CASE2 病人:05
総志朗が彩香の病室に訪れるようになって、2週間が過ぎた。
そのたった短い期間の中でも、彩香は自分が日に日に弱っていっているのを実感していた。
指先に力が入らない。
ゴハンを食べてもすぐに吐いてしまい、体重はどんどん落ちてゆく。
すっかりとこけた頬をなでる。
こうして、だんだん弱って、最後には死んでしまう。
そう思うとぞっとして、自分の体を抱きしめる。
その体が自分が思っていた以上に細いことに、彩香は気付いた。
体の芯がすっと冷えるのを感じた。
怖い。死はもう目の前まで迫ってきている。
「彩香ちゃん、いる?」
ベッドを囲むカーテンの向こうで、総志朗のシルエットが動いた。
「い、いるよ」
慌てて返事をすると、総志朗はカーテンを少しだけひいて、顔をひょっこりとつきだした。
「どう? 調子は?」
「……変わらない」
今日は笑顔が作れない。
妙にイライラする気持ちを抑えられず、いつもとは違う、つっけんどんな返事をする。
総志朗は不思議そうに首をかしげた。
「今日は桃買ってきたんだ。食べれる?」
「……いらない」
「どうした?」
いらつく気持ちが表情に出ていたのだろう。
総志朗が心配そうに彩香の顔を覗き込むが、彩香は顔をそらす。
今日はひとりになりたい。

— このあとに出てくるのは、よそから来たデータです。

-- pv_equiv track=rewrite | github.com/abekermsx/AdventOfCode2019 | Day4/Day4-1.py | is_possible_password
-- ===== SOURCE A (Python) =====
-- def is_possible_password(value):
--     s = str(value)
--
--     t = 0
--     for i in range(1, len(s)):
--         if s[i] < s[i-1]:
--             return 0
--
--         if s[i] == s[i-1]:
--             t = 1
--
--     return t
-- ===== SOURCE B (Python) =====
-- def is_possible_password(value):
--     s = str(value)
--     return 1 if sorted(s) == list(s) and len(set(s)) < len(s) else 0
-- ===== Notes on version B (the rewrite author's own statement) =====
-- stated objective: simpler
-- what changed: Replaces the indexed pairwise scan with early return and a flag by a one-line check: the string is non-decreasing iff it equals its sorted form, and (being non-decreasing) has an adjacent duplicate iff it has any duplicate (set smaller than list).
import Mathlib
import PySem

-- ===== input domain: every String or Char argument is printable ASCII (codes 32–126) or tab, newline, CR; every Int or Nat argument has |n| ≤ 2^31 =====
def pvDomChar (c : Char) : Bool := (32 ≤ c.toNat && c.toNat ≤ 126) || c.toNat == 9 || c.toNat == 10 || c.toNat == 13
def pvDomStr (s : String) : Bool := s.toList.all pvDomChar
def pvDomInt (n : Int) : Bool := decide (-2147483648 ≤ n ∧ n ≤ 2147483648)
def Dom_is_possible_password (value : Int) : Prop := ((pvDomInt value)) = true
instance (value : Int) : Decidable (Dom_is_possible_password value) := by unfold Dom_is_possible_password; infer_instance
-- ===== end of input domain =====

-- B replaces A's indexed scan (early return on a decrease, flag for an adjacent pair)
-- by "s equals sorted(s) and set(s) is smaller than s"; objective: simpler.

-- ===== PORT A =====
-- the loop 'for i in range(1, len(s))' visits adjacent pairs (s[i-1], s[i]);
-- state: prev = s[i-1], t = the flag
def pvALoop : List Char → Char → Int → Int
  | [], _, t => t
  | c :: cs, prev, t =>
    if c < prev then 0
    else pvALoop cs c (if c == prev then 1 else t)

def is_possible_password (value : Int) : Int :=
  match PySem.Int.toChars value with          -- s = str(value)
  | [] => 0
  | c :: cs => pvALoop cs c 0                 -- t = 0; final 'return t'

-- ===== PORT B =====
def is_possible_password_alt (value : Int) : Int :=
  let s := PySem.Int.toChars value
  if PySem.List.sorted s (fun c => c) = s ∧
     PySem.Set.len (PySem.Set.ofList s) < (s.length : Int) then 1 else 0

-- ===== PRECONDITION & SPEC =====
def Spec_is_possible_password (value : Int) (out : Int) : Prop := out = is_possible_password_alt value
instance (value : Int) (out : Int) : Decidable (Spec_is_possible_password value out) := by unfold Spec_is_possible_password; infer_instance

-- ===== CLAIM (what is proved, stated in full; the proofs are below) =====
def Claim_equal_is_possible_password : Prop := ∀ (value : Int), Dom_is_possible_password value → Spec_is_possible_password value (is_possible_password value)

-- ===== LEMMAS AND PROOFS =====

-- if the tail of the string is not non-decreasing, A's loop hits an early return 0
theorem pvALoop_not_pairwise (cs : List Char) (prev : Char) (t : Int)
    (h : ¬ (prev :: cs).Pairwise (· ≤ ·)) : pvALoop cs prev t = 0 := by
  induction cs generalizing prev t with
  | nil => exact absurd (by simp) h
  | cons c cs ih =>
    by_cases hlt : c < prev
    · simp [pvALoop, hlt]
    · have hpc : prev ≤ c := not_lt.mp hlt
      have htail : ¬ (c :: cs).Pairwise (· ≤ ·) := by
        intro hcc
        apply h
        refine List.pairwise_cons.mpr ⟨?_, hcc⟩
        intro x hx
        rcases List.mem_cons.mp hx with rfl | hx'
        · exact hpc
        · exact le_trans hpc ((List.pairwise_cons.mp hcc).1 x hx')
      simp only [pvALoop, if_neg hlt]
      exact ih c _ htail

-- on a non-decreasing string, the loop returns 1 iff some character repeats
theorem pvALoop_pairwise (cs : List Char) (prev : Char) (t : Int)
    (h : (prev :: cs).Pairwise (· ≤ ·)) :
    pvALoop cs prev t = if (prev :: cs).Nodup then t else 1 := by
  induction cs generalizing prev t with
  | nil => simp [pvALoop]
  | cons c cs ih =>
    obtain ⟨hhead, htail⟩ := List.pairwise_cons.mp h
    have hpc : prev ≤ c := hhead c (List.mem_cons_self ..)
    have hlt : ¬ c < prev := not_lt.mpr hpc
    by_cases heq : c = prev
    · subst heq
      simp only [pvALoop, if_neg hlt, beq_self_eq_true, if_true]
      rw [ih c 1 htail]
      have hnd : ¬ (c :: c :: cs).Nodup := by simp
      simp [hnd]
    · have hbe : (c == prev) = false := beq_eq_false_iff_ne.mpr heq
      simp only [pvALoop, if_neg hlt, hbe, Bool.false_eq_true, if_false]
      rw [ih c t htail]
      have hprevlt : prev < c := lt_of_le_of_ne hpc (Ne.symm heq)
      have hnotmem : prev ∉ c :: cs := by
        intro hmem
        rcases List.mem_cons.mp hmem with rfl | hmem'
        · exact absurd rfl (Ne.symm heq)
        · exact absurd (lt_of_lt_of_le hprevlt ((List.pairwise_cons.mp htail).1 prev hmem'))
            (lt_irrefl prev)
      have : (prev :: c :: cs).Nodup ↔ (c :: cs).Nodup := by
        constructor
        · exact fun hn => hn.of_cons
        · exact fun hn => List.nodup_cons.mpr ⟨hnotmem, hn⟩
      simp only [this]

-- set(s) is smaller than s exactly when s has a duplicate
theorem pvLen_ofList_lt_iff (l : List Char) :
    ((PySem.Set.ofList l).length < l.length) ↔ ¬ l.Nodup := by
  have hperm : (PySem.Set.ofList l : List Char).Perm l.dedup := by
    rw [List.perm_ext_iff_of_nodup (PySem.Set.nodup_ofList l) l.nodup_dedup]
    intro a
    rw [PySem.Set.mem_ofList, List.mem_dedup]
  have hlen : (PySem.Set.ofList l : List Char).length = l.dedup.length := hperm.length_eq
  have hsub : l.dedup.Sublist l := l.dedup_sublist
  constructor
  · intro hlt hnd
    rw [List.dedup_eq_self.mpr hnd] at hlen
    omega
  · intro hnd
    have hle : l.dedup.length ≤ l.length := hsub.length_le
    rcases lt_or_eq_of_le hle with h | h
    · omega
    · have heq : l.dedup = l := hsub.eq_of_length h
      exact absurd (heq ▸ l.nodup_dedup) hnd

theorem pv_main (value : Int) :
    is_possible_password value = is_possible_password_alt value := by
  unfold is_possible_password is_possible_password_alt
  cases hs : PySem.Int.toChars value with
  | nil => simp
  | cons c cs =>
    simp only []
    by_cases hp : (c :: cs).Pairwise (· ≤ ·)
    · have hsorted : PySem.List.sorted (c :: cs) (fun c => c) = c :: cs :=
        PySem.List.sorted_eq_self_of_pairwise _ _ hp
      rw [pvALoop_pairwise cs c 0 hp]
      simp only [hsorted, true_and, PySem.Set.len]
      by_cases hnd : (c :: cs).Nodup
      · have : ¬ ((PySem.Set.ofList (c :: cs)).length < (c :: cs).length) := by
          rw [pvLen_ofList_lt_iff]; simpa using hnd
        simp only [if_pos hnd]
        rw [if_neg (by exact_mod_cast this)]
      · have : (PySem.Set.ofList (c :: cs)).length < (c :: cs).length :=
          (pvLen_ofList_lt_iff _).mpr hnd
        simp only [if_neg hnd]
        rw [if_pos (by exact_mod_cast this)]
    · rw [pvALoop_not_pairwise cs c 0 hp]
      have hne : PySem.List.sorted (c :: cs) (fun c => c) ≠ c :: cs := by
        intro heq
        have := PySem.List.sorted_pairwise (c :: cs) (fun c => c)
        rw [heq] at this
        exact hp this
      rw [if_neg (by intro hc; exact hne hc.1)]

-- ===== VERDICT (by name: the statement is the Claim_ definition above) =====
theorem is_possible_password_spec : Claim_equal_is_possible_password := by
  intro value _
  unfold Spec_is_possible_password
  exact pv_main value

誰とも関わりたくない。
そんな思いが胸の中に広がると同時に、総志朗が帰ってしまい、独りになる自分を想像して、彩香はおびえた。
相反した矛盾だらけの気持ち。
どちらが今の自分の本当の気持ちかわからず、困惑する。
チリチリと腹の底で、何かが燃えているような感覚。
止められない感情がどろどろと吹きだしてくる。
「私、死ぬの」
「え?」
「死ぬんだよ! どんなに頑張っても、もうすぐ死ぬんだよ!」
言葉が抑えきれずに溢れ出す。
骨と皮だけになって、死にゆく自分の運命が呪わしい。
なぜ、こんな運命を辿らなければならないのか。
自分以外の人間は、これからも、平然と世界を謳歌して生きてゆくのに。
「どうして、こんな目に会うの?! なんで私なの?! こんな! こんな風に死ぬのなんて嫌! こんな場所でただ死ぬのを待ってるだけなんて、嫌!」
細くなった指。白くなった肌。あばらの見えた腹。
すべてが死へのカウントダウンのような気がして、恐ろしくなる。
「彩香ちゃん」
総志朗の手が、彩香の肩に触れる。
「優しくしないで! どうせ死ぬから、同情してるんでしょ?! そんな気持ちなんていらない!」
「彩香ちゃん!」
肩をつかまれ、目線を上げた。
緑色がちらつく瞳に、吸い込まれそうになる。
「同情なんかじゃない。オレだって、不安なんだ。オレも、怖いんだよ。彩香と一緒なんだ。怖いんだ。怖いんだ……!」
「え……」
強く抱きしめられ、めまいがした。
なにが不安なの? 怖い? なにが?
問いは言葉にならない。
窒息しそうなほどの抱擁に、彩香は涙がこみ上げてきた。
そうだ。この人は、私と同じ場所にいる。同じ恐怖を抱えてる。
それが何に対する恐怖なのか、彩香にはわからなかった。
それでも、体を芯から温めてくれる、総志朗の体の温もりに彩香は愛しさを感じる。
違う。ああ、これは。
先ほどまで感じていた激情が沈み、代わりに湧き出てきた感情。
バカみたい。もうすぐ死んじゃうのに、恋をするなんて。
……これは、恋だ。私、本当にこの人に惹かれてる。
寂しさを埋めてくれたからなのか、そばにいてくれたからなのか、同じ気持ちを共有しているからなのか、それはわからない。
けれど、彩香ははっきりと自覚した。
脈打ち、生きたいと奏でる、自分の心臓の早鐘の音を。
同じ。
同じ気持ち。
ねえ、総志朗。
あなたが彩香ちゃんに感じていたものは何だったの?
必死に生きようとする彩香ちゃんの姿が、私は忘れられないよ。
彼女のそばで、あなたがやろうとしたこと、それは、あなた自身の望みだったのかもしれないね。